At the other extreme, some have applied Crossmark to less than 10% - these tend to be members with backfile content going back many decades, who are just implementing Crossmark for their more recent research outputs. Crossmark coverage is one of the things tracked in Participation Reports - pop over and take a look if you want to see what your organization is doing.
So what additional metadata has been registered by members using Crossmark? (data snapshot from our REST API April 2019):
8,711,500 content items have some Crossmark metadata
104,650 updates to content have been registered. Of these
55,000 are corrections and 28,000 errata
16,000 are new versions or new editions
2,700 are retractions and 1,280 are withdrawals
4,830,510 content items have some custom metadata, which appears in the More Information section of the Crossmark box. The most common metadata provided here is publication history, followed by copyright statements, the peer review method used, and whether the item has been checked for originality using Similarity Check.

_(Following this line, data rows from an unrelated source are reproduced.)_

theorem place_pass (clave_idx rango offset : Int) (arr : List (List Int))
    (hok : ∀ e ∈ arr, pvOk clave_idx rango offset e) :
    ∀ (s : Nat), s ≤ arr.length →
    (PySem.List.pyRange ((arr.length : Int) - 1) ((arr.length : Int) - 1 - s) (-1)).foldl
      (fun (st : List Int × List (List Int)) i =>
        let c := PySem.List.pyGetD (PySem.List.pyGetD arr i []) clave_idx 0 - offset
        let conteo' := PySem.List.pySetD st.1 c (PySem.List.pyGetD st.1 c 0 - 1)
        (conteo', PySem.List.pySetD st.2 (PySem.List.pyGetD conteo' c 0) (PySem.List.pyGetD arr i [])))
      ((List.range rango.toNat).map (fun j => (pvCum clave_idx rango offset arr (j + 1) : Int)),
       List.replicate arr.length [])
    = ((List.range rango.toNat).map
         (fun j => (pvCum clave_idx rango offset arr (j + 1) : Int) - pvSC clave_idx rango offset arr s j),
       ((List.range rango.toNat).map (pvSeg clave_idx rango offset arr s)).flatten) := by
  intro s
  induction s with
  | zero =>
    intro _
    have h0 : ((arr.length : Int) - 1 - ((0 : Nat) : Int)) = (arr.length : Int) - 1 := by
      push_cast; ring
    rw [h0, PySem.List.pyRange_neg_one_eq_nil (le_refl _), List.foldl_nil]
    have hsc0 : ∀ j, pvSC clave_idx rango offset arr 0 j = 0 := by
      intro j; simp [pvSC]
    simp only [Prod.mk.injEq]
    constructor
    · apply List.map_congr_left; intro j _; rw [hsc0 j]; simp
    · have hseg0 : ∀ j ∈ List.range rango.toNat, pvSeg clave_idx rango offset arr 0 j
          = List.replicate (arr.countP (fun e => pvW clave_idx rango offset e == j)) [] := by
        intro j _; simp [pvSeg, pvSC]
      rw [List.map_congr_left hseg0,
        flatten_replicate (fun j => arr.countP (fun e => pvW clave_idx rango offset e == j)),
        sum_count clave_idx rango offset arr hok]
  | succ s ihs =>
    intro hs1
    have hs : s ≤ arr.length := by omega
    have hpeel : ((arr.length : Int) - 1 - ((s + 1 : Nat) : Int))
        = ((arr.length : Int) - 1 - ((s : Nat) : Int)) - 1 := by push_cast; ring
    rw [hpeel, pyRange_neg_one_snoc _ _ (by omega), List.foldl_append, ihs hs,
      List.foldl_cons, List.foldl_nil]
    have hidxlt : arr.length - 1 - s < arr.length := by omega
    have hgetarr : PySem.List.pyGetD arr ((arr.length : Int) - 1 - ((s : Nat) : Int)) []
        = arr[arr.length - 1 - s]'hidxlt := by
      rw [PySem.List.pyGetD_eq_getElem _ _ (by omega) (by omega)]
      simp only [show (((arr.length : Int) - 1 - ((s : Nat) : Int))).toNat = arr.length - 1 - s
        from by omega]
    obtain ⟨⟨hi1, hi2⟩, hk1, hk2⟩ := hok _ (List.getElem_mem hidxlt)
    unfold pvKey at hk1 hk2
    simp only [hgetarr]
    rw [step_read _ _ _ _ hk1 hk2, step_write _ _ _ _ hk1 hk2, step_read _ _ _ _ hk1 hk2]
    simp only [if_pos rfl]
    have htlt : pvWIdx rango (PySem.List.pyGetD (arr[arr.length - 1 - s]'hidxlt) clave_idx 0 - offset)
        < rango.toNat := by unfold pvWIdx; split <;> omega
    have hweq : pvW clave_idx rango offset (arr[arr.length - 1 - s]'hidxlt)
        = pvWIdx rango (PySem.List.pyGetD (arr[arr.length - 1 - s]'hidxlt) clave_idx 0 - offset) := rfl
    have hdrop : arr.drop (arr.length - (s + 1))
        = (arr[arr.length - 1 - s]'hidxlt) :: arr.drop (arr.length - s) := by
      rw [show arr.length - (s + 1) = arr.length - 1 - s from by omega,
        List.drop_eq_getElem_cons hidxlt,
        show arr.length - 1 - s + 1 = arr.length - s from by omega]
    have hsc : ∀ j, pvSC clave_idx rango offset arr (s + 1) j
        = (if (pvW clave_idx rango offset (arr[arr.length - 1 - s]'hidxlt) == j) = true then 1 else 0)
          + pvSC clave_idx rango offset arr s j := by
      intro j; unfold pvSC; rw [hdrop, List.countP_cons]; omega
    have hsct : pvSC clave_idx rango offset arr (s + 1)
          (pvWIdx rango (PySem.List.pyGetD (arr[arr.length - 1 - s]'hidxlt) clave_idx 0 - offset))
        = pvSC clave_idx rango offset arr s
          (pvWIdx rango (PySem.List.pyGetD (arr[arr.length - 1 - s]'hidxlt) clave_idx 0 - offset)) + 1 := by
      rw [hsc _, hweq, if_pos (by simp)]; omega
    have hscle := pvSC_le clave_idx rango offset arr (s + 1)
      (pvWIdx rango (PySem.List.pyGetD (arr[arr.length - 1 - s]'hidxlt) clave_idx 0 - offset))
    simp only [Prod.mk.injEq]
    constructor
    · apply List.map_congr_left
      intro j hj
      by_cases hjt : j = pvWIdx rango (PySem.List.pyGetD (arr[arr.length - 1 - s]'hidxlt) clave_idx 0 - offset)
      · subst hjt
        rw [if_pos rfl, hsct]
        push_cast
        ring
      · rw [if_neg hjt, hsc j, hweq]
        have hne : pvWIdx rango (PySem.List.pyGetD (arr[arr.length - 1 - s]'hidxlt) clave_idx 0 - offset) ≠ j :=
          fun hh => hjt hh.symm
        have hb : (pvWIdx rango (PySem.List.pyGetD (arr[arr.length - 1 - s]'hidxlt) clave_idx 0 - offset) == j) = false := by
          simp [hne]
        rw [hb]
        simp
    · have hv : (pvCum clave_idx rango offset arr
            (pvWIdx rango (PySem.List.pyGetD (arr[arr.length - 1 - s]'hidxlt) clave_idx 0 - offset) + 1) : Int)
          - pvSC clave_idx rango offset arr s
            (pvWIdx rango (PySem.List.pyGetD (arr[arr.length - 1 - s]'hidxlt) clave_idx 0 - offset)) - 1
        = (((pvCum clave_idx rango offset arr
            (pvWIdx rango (PySem.List.pyGetD (arr[arr.length - 1 - s]'hidxlt) clave_idx 0 - offset))
          + (arr.countP (fun e => pvW clave_idx rango offset e
              == pvWIdx rango (PySem.List.pyGetD (arr[arr.length - 1 - s]'hidxlt) clave_idx 0 - offset))
            - pvSC clave_idx rango offset arr (s + 1)
              (pvWIdx rango (PySem.List.pyGetD (arr[arr.length - 1 - s]'hidxlt) clave_idx 0 - offset)))
            : Nat)) : Int) := by
        have h1 := pvCum_succ clave_idx rango offset arr
          (pvWIdx rango (PySem.List.pyGetD (arr[arr.length - 1 - s]'hidxlt) clave_idx 0 - offset))
        omega
      simp only [if_true]
      rw [hv, PySem.List.pySetD_of_nonneg _ _ (Int.natCast_nonneg _)]
      simp only [Int.toNat_natCast]
      have htake : ((((List.range rango.toNat).map (pvSeg clave_idx rango offset arr s)).take
            (pvWIdx rango (PySem.List.pyGetD (arr[arr.length - 1 - s]'hidxlt) clave_idx 0 - offset))).map
            List.length).sum
          = pvCum clave_idx rango offset arr
            (pvWIdx rango (PySem.List.pyGetD (arr[arr.length - 1 - s]'hidxlt) clave_idx 0 - offset)) := by
        rw [← List.map_take, List.take_range, show
          min (pvWIdx rango (PySem.List.pyGetD (arr[arr.length - 1 - s]'hidxlt) clave_idx 0 - offset))
            rango.toNat
          = pvWIdx rango (PySem.List.pyGetD (arr[arr.length - 1 - s]'hidxlt) clave_idx 0 - offset)
          from by omega, List.map_map]
        unfold pvCum
        apply congrArg
        apply List.map_congr_left
        intro j _
        simp [seg_length]
      have hjR : pvWIdx rango (PySem.List.pyGetD (arr[arr.length - 1 - s]'hidxlt) clave_idx 0 - offset)
          < ((List.range rango.toNat).map (pvSeg clave_idx rango offset arr s)).length := by
        simpa using htlt
      rw [show pvCum clave_idx rango offset arr
            (pvWIdx rango (PySem.List.pyGetD (arr[arr.length - 1 - s]'hidxlt) clave_idx 0 - offset))
          + (arr.countP (fun e => pvW clave_idx rango offset e
              == pvWIdx rango (PySem.List.pyGetD (arr[arr.length - 1 - s]'hidxlt) clave_idx 0 - offset))
            - pvSC clave_idx rango offset arr (s + 1)
              (pvWIdx rango (PySem.List.pyGetD (arr[arr.length - 1 - s]'hidxlt) clave_idx 0 - offset)))
        = ((((List.range rango.toNat).map (pvSeg clave_idx rango offset arr s)).take
            (pvWIdx rango (PySem.List.pyGetD (arr[arr.length - 1 - s]'hidxlt) clave_idx 0 - offset))).map
            List.length).sum
          + (arr.countP (fun e => pvW clave_idx rango offset e
              == pvWIdx rango (PySem.List.pyGetD (arr[arr.length - 1 - s]'hidxlt) clave_idx 0 - offset))
            - pvSC clave_idx rango offset arr (s + 1)
              (pvWIdx rango (PySem.List.pyGetD (arr[arr.length - 1 - s]'hidxlt) clave_idx 0 - offset)))
        from by rw [htake]]
      rw [set_flatten _ _ _ hjR (by
        simp only [List.getElem_map, List.getElem_range]
        rw [seg_length]
        omega) _]
      simp only [List.getElem_map, List.getElem_range]
      have hsegset : (pvSeg clave_idx rango offset arr s
            (pvWIdx rango (PySem.List.pyGetD (arr[arr.length - 1 - s]'hidxlt) clave_idx 0 - offset))).set
          (arr.countP (fun e => pvW clave_idx rango offset e
              == pvWIdx rango (PySem.List.pyGetD (arr[arr.length - 1 - s]'hidxlt) clave_idx 0 - offset))
            - pvSC clave_idx rango offset arr (s + 1)
              (pvWIdx rango (PySem.List.pyGetD (arr[arr.length - 1 - s]'hidxlt) clave_idx 0 - offset)))
          (arr[arr.length - 1 - s]'hidxlt)
        = pvSeg clave_idx rango offset arr (s + 1)
            (pvWIdx rango (PySem.List.pyGetD (arr[arr.length - 1 - s]'hidxlt) clave_idx 0 - offset)) := by
        unfold pvSeg
        rw [hdrop, List.filter_cons, show (arr.countP (fun e => pvW clave_idx rango offset e
              == pvWIdx rango (PySem.List.pyGetD (arr[arr.length - 1 - s]'hidxlt) clave_idx 0 - offset))
            - pvSC clave_idx rango offset arr s
              (pvWIdx rango (PySem.List.pyGetD (arr[arr.length - 1 - s]'hidxlt) clave_idx 0 - offset)))
          = (arr.countP (fun e => pvW clave_idx rango offset e
              == pvWIdx rango (PySem.List.pyGetD (arr[arr.length - 1 - s]'hidxlt) clave_idx 0 - offset))
            - pvSC clave_idx rango offset arr (s + 1)
              (pvWIdx rango (PySem.List.pyGetD (arr[arr.length - 1 - s]'hidxlt) clave_idx 0 - offset))) + 1
          from by omega, List.replicate_succ']
        rw [List.set_append, if_pos (by simp), List.set_append, if_neg (by simp)]
        simp [hweq]
      rw [hsegset, map_range_set _ _ _ htlt]
      apply congrArg
      apply List.map_congr_left
      intro j hj
      by_cases hjt : j = pvWIdx rango (PySem.List.pyGetD (arr[arr.length - 1 - s]'hidxlt) clave_idx 0 - offset)
      · rw [if_pos hjt, hjt]
      · rw [if_neg hjt]
        unfold pvSeg
        rw [hdrop, List.filter_cons]
        have hne : pvWIdx rango (PySem.List.pyGetD (arr[arr.length - 1 - s]'hidxlt) clave_idx 0 - offset) ≠ j :=
          fun hh => hjt hh.symm
        have hb : (pvW clave_idx rango offset (arr[arr.length - 1 - s]'hidxlt) == j) = false := by
          rw [hweq]; simp [hne]
        rw [hb, hsc j, hb]
        simp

Some news on clicks and views
We’ve been collecting usage statistics more or less since the Crossmark service launched in 2012, but have lacked a suitable way to share them. This will change later this year! In preparation, I’ve been digging around in the data and uncovered some interesting things.
I was able to do a degree of comparison between Crossmark usage against overall article views using PLOS articles as they make their usage data openly available. I spot-checked fifteen articles and found that most of them had a monthly number of clicks on the Crossmark button in the low-twenties, regardless of the number of total page views the article had received.
The highly viewed paper above shows relatively very few clicks on the Crossmark button, whereas on the paper with fewer views, below, clicks on the button follow the overall pattern of usage.
It’s not unreasonable to suppose that a paper with very high usage has a higher proportion of lay readers visiting it, whereas a more niche paper is being visited by those with a research interest. This is encouraging, as it suggests researchers are interested in checking the status of the content and the additional “trust signals” that the Crossmark box can provide.
Web pages vs PDFs
We track the number of clicks on the Crossmark button in PDFs separately to those that come from web pages. (There are some that we can’t determine, usually because the link behind the button has been incorrectly formatted, but for most members these are minimal.)
I looked at the 30 members with most Crossmark coverage, and averaged the number of clicks over a six month period in 2018. For two thirds of these members, clicks on the Crossmark button on their web pages exceed those in their PDFs, but there are also definite outliers.
Some are easily explained: member #6 hasn’t put the Crossmark button in any of their PDFs, while member #21 has only put it in their PDFs. Member 10 has the button on its article landing pages hidden in a “more information” section that the reader has to click to expand.
That said, member #20 has the button displayed prominently next to the article title but gets 85% of Crossmark clicks from PDFs. There’s no obvious subject bias - four of the members above are physics publishers - two have many more PDF clicks, two have more HTML.
None of the findings above contain nearly enough data to draw any definitive conclusions, but I hope they pique your interest to find out more when we make Crossmark usage statistics available to all members later this year. In the meantime if you have any suggestions/questions, or would be interested in helping us when we come to testing the statistics interface, please let me know.